I finished a custom baby-quilt order for an Australiana fan in Sydney. Love this quilting bizzo...
The blackberries have come on, so we're harvesting and freezing daily. When the season's over and we've got our haul, we'll have a massive jam cook up. In the meantime, we pick and pick and eat our fill.
Locavore dinner parties with friends, including plum cakes with Jersey cream!
And in between it all we've been working at our off-farm jobs. I've started a new job at the local wholefoods co-op, which is AWESOME, and of course we've been running and working at our little abattoir, which continues to process for small-scale chicken and duck farmers and backyard growers around the traps. Sometimes, the abattoir cleaning (not processing!!) is a family affair.

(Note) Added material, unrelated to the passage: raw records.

-- pv_equiv track=rewrite | github.com/2tbmz9y2xt-lang/rubin-protocol | tools/check_no_remote_shell_bootstrap.py | inline_plain_scalar_entries
-- ===== SOURCE A (Python) =====
-- def inline_plain_scalar_entries(
--     step_entries: list[tuple[int, str]],
--     first_line_no: int,
--     first_content: str,
--     run_indent: int,
-- ) -> list[tuple[int, str]]:
--     entries: list[tuple[int, str]] = [(first_line_no, first_content)]
--     base_indent: int | None = None
--     for line_no, raw in step_entries[1:]:
--         if not raw.strip():
--             if base_indent is not None:
--                 entries.append((line_no, ""))
--             continue
--         indent = len(raw) - len(raw.lstrip())
--         if indent <= run_indent:
--             break
--         continuation_indent = run_indent + 1
--         if base_indent is None:
--             base_indent = continuation_indent
--         entries.append((line_no, raw[continuation_indent:]))
--     return entries
-- ===== SOURCE B (Python) =====
-- def inline_plain_scalar_entries(
--     step_entries: list[tuple[int, str]],
--     first_line_no: int,
--     first_content: str,
--     run_indent: int,
-- ) -> list[tuple[int, str]]:
--     def blank(raw: str) -> bool:
--         return not raw.strip()
--
--     def continues(raw: str) -> bool:
--         return blank(raw) or len(raw) - len(raw.lstrip()) > run_indent
--
--     # the continuation block: entries up to the first non-blank line at or below run_indent
--     rest = step_entries[1:]
--     block: list[tuple[int, str]] = []
--     for entry in rest:
--         if not continues(entry[1]):
--             break
--         block.append(entry)
--     # leading blank lines (before any real continuation content) are discarded
--     while block and blank(block[0][1]):
--         block.pop(0)
--     return [(first_line_no, first_content)] + [
--         (line_no, "" if blank(raw) else raw[run_indent + 1:]) for line_no, raw in block
--     ]
-- ===== Notes on version B (the rewrite author's own statement) =====
-- stated objective: simpler
-- what changed: Replaces A's single stateful loop (base_indent flag, conditional blank appends, mid-loop break) by a three-stage pipeline: take the continuation block (blank or deeper-indented lines), drop its leading blanks, then map each line to its inlined form.
import Mathlib
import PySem

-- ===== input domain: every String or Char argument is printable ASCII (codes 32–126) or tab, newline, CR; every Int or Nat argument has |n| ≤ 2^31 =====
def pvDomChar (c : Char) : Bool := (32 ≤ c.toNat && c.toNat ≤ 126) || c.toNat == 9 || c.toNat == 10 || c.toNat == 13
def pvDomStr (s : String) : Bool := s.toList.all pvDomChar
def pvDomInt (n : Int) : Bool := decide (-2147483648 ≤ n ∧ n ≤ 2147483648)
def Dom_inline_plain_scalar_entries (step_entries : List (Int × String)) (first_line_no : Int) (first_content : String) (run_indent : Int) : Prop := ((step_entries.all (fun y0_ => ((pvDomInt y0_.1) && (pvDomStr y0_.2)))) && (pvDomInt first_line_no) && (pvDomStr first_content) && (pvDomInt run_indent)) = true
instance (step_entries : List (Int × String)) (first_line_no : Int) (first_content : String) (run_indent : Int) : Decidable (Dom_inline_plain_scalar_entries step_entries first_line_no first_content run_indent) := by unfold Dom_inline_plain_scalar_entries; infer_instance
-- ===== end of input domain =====

-- B replaces A's stateful loop by a takeWhile/dropWhile/map pipeline (objective: simpler).


-- ===== PORT A =====
-- A's loop: walks the remaining entries carrying the accumulated list and base_indent;
-- 'break' is modelled by returning the accumulator.
def pvALoop (run_indent : Int) : List (Int × String) → List (Int × String) → Option Int → List (Int × String)
  | [], entries, _ => entries
  | (line_no, raw) :: rest, entries, base_indent =>
    if PySem.Str.strip raw = "" then
      match base_indent with
      | some _ => pvALoop run_indent rest (entries ++ [(line_no, "")]) base_indent
      | none => pvALoop run_indent rest entries base_indent
    else
      let indent : Int := PySem.Str.len raw - PySem.Str.len (PySem.Str.lstrip raw)
      if indent ≤ run_indent then entries
      else
        let continuation_indent := run_indent + 1
        let base_indent' := match base_indent with
          | none => some continuation_indent
          | some b => some b
        pvALoop run_indent rest (entries ++ [(line_no, PySem.Str.slice raw (some continuation_indent) none)]) base_indent'

def inline_plain_scalar_entries (step_entries : List (Int × String)) (first_line_no : Int) (first_content : String) (run_indent : Int) : List (Int × String) :=
  pvALoop run_indent (PySem.List.slice step_entries (some 1) none) [(first_line_no, first_content)] none

-- ===== PORT B =====
-- Source B's helpers: blank line test, continuation test, and the inlining map.
def pvBlank (raw : String) : Bool := PySem.Str.strip raw = ""
def pvContinues (run_indent : Int) (raw : String) : Bool :=
  pvBlank raw || decide (PySem.Str.len raw - PySem.Str.len (PySem.Str.lstrip raw) > run_indent)
def pvInline (run_indent : Int) (e : Int × String) : Int × String :=
  (e.1, if pvBlank e.2 then "" else PySem.Str.slice e.2 (some (run_indent + 1)) none)

def inline_plain_scalar_entries_alt (step_entries : List (Int × String)) (first_line_no : Int) (first_content : String) (run_indent : Int) : List (Int × String) :=
  let rest := PySem.List.slice step_entries (some 1) none
  let block := rest.takeWhile (fun e => pvContinues run_indent e.2)
  let block := block.dropWhile (fun e => pvBlank e.2)
  (first_line_no, first_content) :: block.map (pvInline run_indent)

-- ===== PRECONDITION & SPEC =====
def Spec_inline_plain_scalar_entries (step_entries : List (Int × String)) (first_line_no : Int) (first_content : String) (run_indent : Int) (out : List (Int × String)) : Prop := out = inline_plain_scalar_entries_alt step_entries first_line_no first_content run_indent
instance (step_entries : List (Int × String)) (first_line_no : Int) (first_content : String) (run_indent : Int) (out : List (Int × String)) : Decidable (Spec_inline_plain_scalar_entries step_entries first_line_no first_content run_indent out) := by unfold Spec_inline_plain_scalar_entries; infer_instance

-- ===== CLAIM (what is proved, stated in full; the proofs are below) =====
def Claim_equal_inline_plain_scalar_entries : Prop := ∀ (step_entries : List (Int × String)) (first_line_no : Int) (first_content : String) (run_indent : Int), Dom_inline_plain_scalar_entries step_entries first_line_no first_content run_indent → Spec_inline_plain_scalar_entries step_entries first_line_no first_content run_indent (inline_plain_scalar_entries step_entries first_line_no first_content run_indent)

-- ===== LEMMAS AND PROOFS =====
lemma pvALoop_eq (run_indent : Int) (t acc : List (Int × String)) (b : Option Int) :
    pvALoop run_indent t acc b = acc ++ (match b with
      | none => ((t.takeWhile (fun e => pvContinues run_indent e.2)).dropWhile (fun e => pvBlank e.2)).map (pvInline run_indent)
      | some _ => (t.takeWhile (fun e => pvContinues run_indent e.2)).map (pvInline run_indent)) := by
  induction t generalizing acc b with
  | nil => cases b <;> simp [pvALoop]
  | cons hd t ih =>
    obtain ⟨ln, raw⟩ := hd
    by_cases hb : PySem.Str.strip raw = ""
    · cases b with
      | none =>
        simp [pvALoop, hb, ih, List.takeWhile, pvContinues, pvBlank]
      | some v =>
        simp [pvALoop, hb, ih, List.takeWhile, pvContinues, pvBlank, pvInline]
    · by_cases hi : ((raw.length : Int) - ((PySem.Chars.lstrip raw.toList).length : Int) ≤ run_indent)
      · have hc : pvContinues run_indent raw = false := by
          simp [pvContinues, pvBlank, hb]; omega
        cases b <;> (simp [pvALoop, hb, List.takeWhile, hc, PySem.Str.len]; intro h; omega)
      · have hc : pvContinues run_indent raw = true := by
          simp [pvContinues, pvBlank]; omega
        have hbl : pvBlank raw = false := by simp [pvBlank, hb]
        cases b <;>
          simp [pvALoop, hb, hi, ih, List.takeWhile, hc, hbl, pvInline, PySem.Str.len]

-- ===== VERDICT (by name: the statement is the Claim_ definition above) =====
theorem inline_plain_scalar_entries_spec : Claim_equal_inline_plain_scalar_entries := by
  intro se fl fc ri _
  unfold Spec_inline_plain_scalar_entries inline_plain_scalar_entries inline_plain_scalar_entries_alt
  simp [pvALoop_eq]
-- pv_equiv track=rewrite | github.com/Bombardlos/Kobon_Triangle_Workspace | compile_11(new,more_efficient).py | generate_fauxdicts
-- ===== SOURCE A (Python) =====
-- def generate_fauxdicts(k):
--     fauxdict_left = [[] for _ in range(k - 1)]  # Create a list of empty lists
--     fauxdict_right = [[] for _ in range(k - 1)]
--     fauxdicts = [fauxdict_left, fauxdict_right]
--     kmod = k % 2
--
--     # Populate fauxdict_left
--     for i in range(1, k - 1, 2):
--         fauxdict_left[i - 1].append(i + 1)
--         fauxdict_left[i].append(i)
--
--     # Special case 0's
--     fauxdict_right[0].append(0)
--     fauxdicts[kmod][k - 2].append(0)
--
--     for i in range(2, k - kmod, 2):
--         fauxdict_right[i - 1].append(i + 1)
--         fauxdict_right[i].append(i)
--
--     return fauxdict_left, fauxdict_right
-- ===== SOURCE B (Python) =====
-- def generate_fauxdicts(k):
--     # Closed-form per-index fill: each cell's content is determined by the
--     # parity of its own index j, instead of scattering appends from loops over i.
--     def left_cell(j):
--         if j % 2 == 1:
--             return [j]
--         if j <= k - 3:
--             return [j + 2]
--         return [0] if k % 2 == 0 else []  # j == k-2 with k even carries the sentinel 0
--     def right_cell(j):
--         if j == 0:
--             return [0]
--         if j % 2 == 0:
--             return [j]
--         if j < k - 1 - k % 2:
--             return [j + 2]
--         return [0] if k % 2 == 1 else []  # j == k-2 with k odd carries the sentinel 0
--     return [left_cell(j) for j in range(k - 1)], [right_cell(j) for j in range(k - 1)]
-- ===== Notes on version B (the rewrite author's own statement) =====
-- stated objective: alternative
-- what changed: A allocates two lists of empty lists and scatters appends into them via two strided loops over source indices plus aliased sentinel writes; B builds each list directly with one comprehension per list, computing every cell from a closed-form parity/boundary rule on its own index.
import Mathlib
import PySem

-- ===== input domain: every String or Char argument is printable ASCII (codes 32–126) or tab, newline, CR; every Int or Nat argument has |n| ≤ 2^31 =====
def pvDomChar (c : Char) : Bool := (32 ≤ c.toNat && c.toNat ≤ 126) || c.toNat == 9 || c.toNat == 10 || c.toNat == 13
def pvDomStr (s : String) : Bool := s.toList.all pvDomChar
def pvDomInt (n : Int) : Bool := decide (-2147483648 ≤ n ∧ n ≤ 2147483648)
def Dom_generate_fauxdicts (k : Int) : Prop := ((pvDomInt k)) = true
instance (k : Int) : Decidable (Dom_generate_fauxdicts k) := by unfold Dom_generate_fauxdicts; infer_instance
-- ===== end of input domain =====

-- B replaces A's scatter-style loops by a closed-form per-index parity rule (different decomposition, same cost).

-- ===== PORT A =====
-- xs[i].append(v) on a list of lists (i known nonnegative wherever A returns; no-op out of range)
def pvAppAt (xs : List (List Int)) (i : Int) (v : Int) : List (List Int) :=
  if 0 ≤ i then xs.modify i.toNat (fun l => l ++ [v]) else xs

-- one iteration of A's scatter loops: lst[i-1].append(i+1); lst[i].append(i)
def pvStep (L : List (List Int)) (i : Int) : List (List Int) :=
  pvAppAt (pvAppAt L (i - 1) (i + 1)) i i

def generate_fauxdicts (k : Int) : List (List Int) × List (List Int) :=
  let n := (k - 1).toNat                                   -- len(range(k-1))
  let left0 : List (List Int) := List.replicate n []
  let right0 : List (List Int) := List.replicate n []
  let kmod := PySem.Int.mod k 2
  -- for i in range(1, k-1, 2): left[i-1].append(i+1); left[i].append(i)
  let left1 := (PySem.List.pyRange 1 (k - 1) 2).foldl pvStep left0
  -- fauxdict_right[0].append(0)
  let right1 := pvAppAt right0 0 0
  -- fauxdicts[kmod][k-2].append(0): mutates left if kmod == 0, right if kmod == 1
  let left2 := if kmod = 0 then pvAppAt left1 (k - 2) 0 else left1
  let right2 := if kmod = 0 then right1 else pvAppAt right1 (k - 2) 0
  -- for i in range(2, k-kmod, 2): right[i-1].append(i+1); right[i].append(i)
  let right3 := (PySem.List.pyRange 2 (k - kmod) 2).foldl pvStep right2
  (left2, right3)

-- ===== PORT B =====
def pvLeftCell (k j : Int) : List Int :=
  if PySem.Int.mod j 2 = 1 then [j]
  else if j ≤ k - 3 then [j + 2]
  else if PySem.Int.mod k 2 = 0 then [0] else []

def pvRightCell (k j : Int) : List Int :=
  if j = 0 then [0]
  else if PySem.Int.mod j 2 = 0 then [j]
  else if j < k - 1 - PySem.Int.mod k 2 then [j + 2]
  else if PySem.Int.mod k 2 = 1 then [0] else []

def generate_fauxdicts_alt (k : Int) : List (List Int) × List (List Int) :=
  ((PySem.List.pyRange 0 (k - 1) 1).map (pvLeftCell k),
   (PySem.List.pyRange 0 (k - 1) 1).map (pvRightCell k))

-- ===== PRECONDITION & SPEC =====
-- A indexes right[0] and fauxdicts[kmod][k-2], which raises IndexError for every k < 2.
def Pre_generate_fauxdicts (k : Int) : Prop := 2 ≤ k
instance (k : Int) : Decidable (Pre_generate_fauxdicts k) := by unfold Pre_generate_fauxdicts; infer_instance
def pvWitness_generate_fauxdicts : Int := 5

def Spec_generate_fauxdicts (k : Int) (out : List (List Int) × List (List Int)) : Prop := out = generate_fauxdicts_alt k
instance (k : Int) (out : List (List Int) × List (List Int)) : Decidable (Spec_generate_fauxdicts k out) := by unfold Spec_generate_fauxdicts; infer_instance

-- ===== CLAIM (what is proved, stated in full; the proofs are below) =====
def Claim_equal_generate_fauxdicts : Prop := ∀ (k : Int), Dom_generate_fauxdicts k → Pre_generate_fauxdicts k → Spec_generate_fauxdicts k (generate_fauxdicts k)

-- ===== LEMMAS AND PROOFS =====

set_option maxHeartbeats 1000000

lemma length_pvAppAt (xs : List (List Int)) (i v : Int) : (pvAppAt xs i v).length = xs.length := by
  unfold pvAppAt; split <;> simp

lemma getElem?_pvAppAt (xs : List (List Int)) (i v : Int) (j : Nat) (hj : j < xs.length) :
    (pvAppAt xs i v)[j]? = some (if i = (j : Int) then xs[j] ++ [v] else xs[j]) := by
  unfold pvAppAt
  by_cases hpos : 0 ≤ i
  · have h' : j < (xs.modify i.toNat (fun l => l ++ [v])).length := by simpa using hj
    simp only [hpos, if_true]
    rw [List.getElem?_eq_getElem h', List.getElem_modify]
    by_cases hij : i = (j : Int)
    · have ht : i.toNat = j := by omega
      simp [ht, hij]
    · have ht : i.toNat ≠ j := by omega
      simp [ht, hij]
  · have hne : i ≠ (j : Int) := by omega
    simp only [hpos, if_false, hne]
    rw [List.getElem?_eq_getElem hj]

lemma length_foldl_pvStep (is : List Int) (L : List (List Int)) :
    (is.foldl pvStep L).length = L.length := by
  induction is generalizing L with
  | nil => rfl
  | cons i is ih => simp [List.foldl_cons, ih, pvStep, length_pvAppAt]

lemma getElem?_foldl_pvStep (is : List Int) (p : Int)
    (hpar : ∀ i ∈ is, i % 2 = p) (hnd : is.Nodup)
    (L : List (List Int)) (j : Nat) (hj : j < L.length) :
    (is.foldl pvStep L)[j]? =
      some ((L[j] ++ (if ((j : Int) + 1) ∈ is then [(j : Int) + 2] else []))
           ++ (if ((j : Int)) ∈ is then [(j : Int)] else [])) := by
  induction is generalizing L with
  | nil => simp [List.getElem?_eq_getElem hj]
  | cons i is ih =>
    have hjA : j < (pvAppAt L (i - 1) (i + 1)).length := by rw [length_pvAppAt]; exact hj
    have hj1 : j < (pvStep L i).length := by
      unfold pvStep; rw [length_pvAppAt, length_pvAppAt]; exact hj
    rw [List.foldl_cons, ih (fun x hx => hpar x (List.mem_cons_of_mem _ hx)) hnd.of_cons (pvStep L i) hj1]
    have e1 : (pvAppAt L (i - 1) (i + 1))[j]'hjA =
        if i - 1 = (j : Int) then L[j] ++ [i + 1] else L[j] := by
      have h := getElem?_pvAppAt L (i - 1) (i + 1) j hj
      rw [List.getElem?_eq_getElem hjA] at h
      exact Option.some.inj h
    have e2 : (pvStep L i)[j]'hj1 =
        if i = (j : Int) then (pvAppAt L (i - 1) (i + 1))[j]'hjA ++ [i]
        else (pvAppAt L (i - 1) (i + 1))[j]'hjA := by
      have h : (pvStep L i)[j]? =
          some (if i = (j : Int) then (pvAppAt L (i - 1) (i + 1))[j] ++ [i]
                else (pvAppAt L (i - 1) (i + 1))[j]) := getElem?_pvAppAt _ i i j hjA
      rw [List.getElem?_eq_getElem hj1] at h
      exact Option.some.inj h
    rw [e2, e1]
    have hpi : i % 2 = p := hpar i List.mem_cons_self
    have hnotin : i ∉ is := (List.nodup_cons.mp hnd).1
    have hpj : ((j : Int)) ∈ is → (j : Int) % 2 = p := fun h => hpar _ (List.mem_cons_of_mem _ h)
    have hpj1 : ((j : Int) + 1) ∈ is → ((j : Int) + 1) % 2 = p := fun h => hpar _ (List.mem_cons_of_mem _ h)
    by_cases h1 : i = (j : Int) + 1 <;> by_cases h2 : i = (j : Int) <;>
      by_cases h3 : ((j : Int) + 1) ∈ is <;> by_cases h4 : ((j : Int)) ∈ is <;>
      [skip; skip; skip; skip; skip; skip; skip; skip; skip; skip; skip; skip; skip; skip; skip; skip] <;>
      first
        | omega
        | (exact absurd h3 (h1 ▸ hnotin))
        | (exact absurd h4 (h2 ▸ hnotin))
        | (exfalso; have := hpj h4; omega)
        | (exfalso; have := hpj1 h3; omega)
        | (have hd1 : i - 1 = (j : Int) ↔ i = (j : Int) + 1 := by omega
           simp [hd1, h1, h2, h3, h4, List.mem_cons] <;> omega)

lemma nodup_pyRange_two (a b : Int) : (PySem.List.pyRange a b 2).Nodup := by
  rw [PySem.List.pyRange_of_pos a b (by norm_num)]
  exact List.nodup_range.map (fun x y h => by omega)

theorem generate_fauxdicts_spec : Claim_equal_generate_fauxdicts := by
  intro k _ hk
  unfold Pre_generate_fauxdicts at hk
  unfold Spec_generate_fauxdicts generate_fauxdicts generate_fauxdicts_alt
  have hmod : PySem.Int.mod k 2 = k % 2 := PySem.Int.mod_eq_emod_of_pos (by omega)
  have hmodj : ∀ j : Int, PySem.Int.mod j 2 = j % 2 := fun j => PySem.Int.mod_eq_emod_of_pos (by omega)
  have memL : ∀ x : Int, x ∈ PySem.List.pyRange 1 (k - 1) 2 ↔ 1 ≤ x ∧ x < k - 1 ∧ 2 ∣ x - 1 :=
    PySem.List.mem_pyRange_iff_of_pos (by norm_num)
  have memR : ∀ x : Int, x ∈ PySem.List.pyRange 2 (k - k % 2) 2 ↔
      2 ≤ x ∧ x < k - k % 2 ∧ 2 ∣ x - 2 :=
    PySem.List.mem_pyRange_iff_of_pos (by norm_num)
  have parL : ∀ i ∈ PySem.List.pyRange 1 (k - 1) 2, i % 2 = 1 := by
    intro i hi; have := (memL i).mp hi; omega
  have parR : ∀ i ∈ PySem.List.pyRange 2 (k - k % 2) 2, i % 2 = 0 := by
    intro i hi; have := (memR i).mp hi; omega
  have hrep : (List.replicate (k - 1).toNat ([] : List Int)).length = (k - 1).toNat :=
    List.length_replicate
  rw [hmod]
  refine Prod.ext ?_ ?_ <;> simp only []
  · -- left component
    apply List.ext_getElem?
    intro j
    by_cases hjn : j < (k - 1).toNat
    · have hjf : j < ((PySem.List.pyRange 1 (k - 1) 2).foldl pvStep
          (List.replicate (k - 1).toNat [])).length := by
        rw [length_foldl_pvStep, hrep]; exact hjn
      have hfold := getElem?_foldl_pvStep (PySem.List.pyRange 1 (k - 1) 2) 1 parL
        (nodup_pyRange_two _ _) (List.replicate (k - 1).toNat []) j (by simpa using hjn)
      rw [List.getElem?_map, PySem.List.getElem?_pyRange_one,
          if_pos (show j < (k - 1 - 0).toNat by omega)]
      by_cases hke : k % 2 = 0
      · rw [if_pos hke,
            getElem?_pvAppAt _ _ _ j (by rw [length_foldl_pvStep, hrep]; exact hjn)]
        have eX : ((PySem.List.pyRange 1 (k - 1) 2).foldl pvStep
            (List.replicate (k - 1).toNat []))[j]'hjf =
            ((List.replicate (k - 1).toNat ([] : List Int))[j]'(by simpa using hjn)
              ++ (if ((j : Int) + 1) ∈ PySem.List.pyRange 1 (k - 1) 2 then [(j : Int) + 2] else []))
              ++ (if ((j : Int)) ∈ PySem.List.pyRange 1 (k - 1) 2 then [(j : Int)] else []) := by
          rw [List.getElem?_eq_getElem hjf] at hfold
          exact Option.some.inj hfold
        rw [eX]
        simp only [List.getElem_replicate, List.nil_append, Option.map_some, memL]
        simp only [zero_add]
        unfold pvLeftCell
        rw [hmodj, hmod]
        have hjk : (j : Int) < k - 1 := by omega
        congr 1
        split_ifs <;>
          (try simp only [zero_add, List.append_nil, List.nil_append, List.append_assoc]) <;>
          first | rfl | (exfalso; omega) | omega | (congr 1 <;> omega)
      · rw [if_neg hke, hfold]
        simp only [List.getElem_replicate, List.nil_append, Option.map_some, memL]
        simp only [zero_add]
        unfold pvLeftCell
        rw [hmodj, hmod]
        have hjk : (j : Int) < k - 1 := by omega
        congr 1
        split_ifs <;>
          (try simp only [zero_add, List.append_nil, List.nil_append, List.append_assoc]) <;>
          first | rfl | (exfalso; omega) | omega | (congr 1 <;> omega)
    · rw [List.getElem?_eq_none, List.getElem?_eq_none]
      · simp only [List.length_map, PySem.List.length_pyRange_one]; omega
      · by_cases hke : k % 2 = 0
        · rw [if_pos hke, length_pvAppAt, length_foldl_pvStep, hrep]; omega
        · rw [if_neg hke, length_foldl_pvStep, hrep]; omega
  · -- right component
    apply List.ext_getElem?
    intro j
    by_cases hjn : j < (k - 1).toNat
    · have hlenA : j < (pvAppAt (List.replicate (k - 1).toNat []) 0 0).length := by
        rw [length_pvAppAt, hrep]; exact hjn
      rw [List.getElem?_map, PySem.List.getElem?_pyRange_one,
          if_pos (show j < (k - 1 - 0).toNat by omega)]
      have eA : (pvAppAt (List.replicate (k - 1).toNat []) 0 0)[j]'hlenA =
          if (0 : Int) = (j : Int) then [(0 : Int)] else [] := by
        have h := getElem?_pvAppAt (List.replicate (k - 1).toNat []) 0 0 j (by simpa using hjn)
        rw [List.getElem?_eq_getElem hlenA] at h
        have := Option.some.inj h
        simpa using this
      by_cases hke : k % 2 = 0
      · rw [if_pos hke,
            getElem?_foldl_pvStep (PySem.List.pyRange 2 (k - k % 2) 2) 0 parR
              (nodup_pyRange_two _ _) _ j hlenA]
        rw [eA]
        simp only [Option.map_some, memR]
        simp only [zero_add]
        unfold pvRightCell
        rw [hmodj, hmod]
        have hjk : (j : Int) < k - 1 := by omega
        congr 1
        split_ifs <;>
          (try simp only [zero_add, List.append_nil, List.nil_append, List.append_assoc]) <;>
          first | rfl | (exfalso; omega) | omega | (congr 1 <;> omega)
      · have hlenB : j < (pvAppAt (pvAppAt (List.replicate (k - 1).toNat []) 0 0) (k - 2) 0).length := by
          rw [length_pvAppAt]; exact hlenA
        rw [if_neg hke,
            getElem?_foldl_pvStep (PySem.List.pyRange 2 (k - k % 2) 2) 0 parR
              (nodup_pyRange_two _ _) _ j hlenB]
        have eB : (pvAppAt (pvAppAt (List.replicate (k - 1).toNat []) 0 0) (k - 2) 0)[j]'hlenB =
            if (k - 2 : Int) = (j : Int)
            then (if (0 : Int) = (j : Int) then [(0 : Int)] else []) ++ [0]
            else (if (0 : Int) = (j : Int) then [(0 : Int)] else []) := by
          have h := getElem?_pvAppAt (pvAppAt (List.replicate (k - 1).toNat []) 0 0) (k - 2) 0 j hlenA
          rw [List.getElem?_eq_getElem hlenB] at h
          have h2 := Option.some.inj h
          rw [h2, eA]
        rw [eB]
        simp only [Option.map_some, memR]
        simp only [zero_add]
        unfold pvRightCell
        rw [hmodj, hmod]
        have hjk : (j : Int) < k - 1 := by omega
        congr 1
        split_ifs <;>
          (try simp only [zero_add, List.append_nil, List.nil_append, List.append_assoc]) <;>
          first | rfl | (exfalso; omega) | omega | (congr 1 <;> omega)
    · rw [List.getElem?_eq_none, List.getElem?_eq_none]
      · simp only [List.length_map, PySem.List.length_pyRange_one]; omega
      · by_cases hke : k % 2 = 0
        · rw [if_pos hke, length_foldl_pvStep, length_pvAppAt, hrep]; omega
        · rw [if_neg hke, length_foldl_pvStep, length_pvAppAt, length_pvAppAt, hrep]; omega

The kids don't mind at all (it's an excuse for us all to hang out together playing with high-pressure hoses, after all), and we feel it's important for them to see us (and share in) working hard for the things we believe in.
Oh and I've been thoroughly enjoying exploring the instagram world. Never thought I would, but there you go. Life's full of surprises, right?
On the immediate horizon we have another little break and then we dive head first into building and chook-enterprise-expansion and abattoir overhauling and school and uni and show season and roadside-apple-and-peach season and all the other busy-ness that comes with this life we're living. I'm excited.